▼

theorem pv_row_ge {grid g : List (List Int)} (hpre : Pre_dfs_points grid) (h : PvShape grid g)
    {x : Int} (hx0 : 0 ≤ x) (hx : x < (grid.length : Int)) :
    (grid.headD []).length ≤ (g.getD x.toNat []).length := by
  rw [pv_shape_row h]
  have hxn : x.toNat < grid.length := by omega
  have hmem : grid.getD x.toNat [] ∈ grid := by
    rw [List.getD_eq_getElem?_getD, List.getElem?_eq_getElem hxn]
    exact List.getElem_mem hxn
  exact hpre _ hmem

theorem pv_rel_zero2 {grid g : List (List Int)} {rem : List (Int × Int)}
    (hpre : Pre_dfs_points grid) (hrel : PvRel grid g rem) {p : Int × Int}
    (hp : PvInRect grid p) :
    PvRel grid (pvZero2 g p.1 p.2) (PySem.Set.discard rem p) := by
  obtain ⟨hsh, hmem, hiff⟩ := hrel
  obtain ⟨h1, h2, h3, h4⟩ := hp
  have hx : p.1.toNat < g.length := by
    have := pv_shape_length hsh; omega
  have hy : p.2.toNat < (g.getD p.1.toNat []).length := by
    have := pv_row_ge hpre hsh h1 h2; omega
  refine ⟨pv_zero2_shape hsh _ _, ?_, ?_⟩
  · intro q hq
    exact hmem q ((PySem.Set.mem_discard rem p q).1 hq).1
  · intro q hq
    by_cases hqp : q = p
    · subst hqp
      rw [pv_get2_zero2_self hx hy]
      constructor
      · intro hc; exact absurd hc (by norm_num)
      · intro hc; exact absurd ((PySem.Set.mem_discard rem q q).1 hc).2 (by simp)
    · have hq1 : 0 ≤ q.1 ∧ 0 ≤ q.2 := ⟨hq.1, hq.2.2.1⟩
      have hne : q.1.toNat ≠ p.1.toNat ∨ q.2.toNat ≠ p.2.toNat := by
        have : q.1 ≠ p.1 ∨ q.2 ≠ p.2 := by
          by_contra hc
          push Not at hc
          exact hqp (Prod.ext hc.1 hc.2)
        rcases this with h | h
        · left; omega
        · right; omega
      rw [pv_get2_zero2_ne hne, hiff q hq, PySem.Set.mem_discard]
      constructor
      · intro hm; exact ⟨hm, hqp⟩
      · intro hm; exact hm.1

▲

(ACTION ITEM)
Please copy exactly the lines from the one that contains "hc).2 (by simp)" up to and including the final line of the listing above.

(OUTPUT BELOW)
      · intro hc; exact absurd ((PySem.Set.mem_discard rem q q).1 hc).2 (by simp)
    · have hq1 : 0 ≤ q.1 ∧ 0 ≤ q.2 := ⟨hq.1, hq.2.2.1⟩
      have hne : q.1.toNat ≠ p.1.toNat ∨ q.2.toNat ≠ p.2.toNat := by
        have : q.1 ≠ p.1 ∨ q.2 ≠ p.2 := by
          by_contra hc
          push Not at hc
          exact hqp (Prod.ext hc.1 hc.2)
        rcases this with h | h
        · left; omega
        · right; omega
      rw [pv_get2_zero2_ne hne, hiff q hq, PySem.Set.mem_discard]
      constructor
      · intro hm; exact ⟨hm, hqp⟩
      · intro hm; exact hm.1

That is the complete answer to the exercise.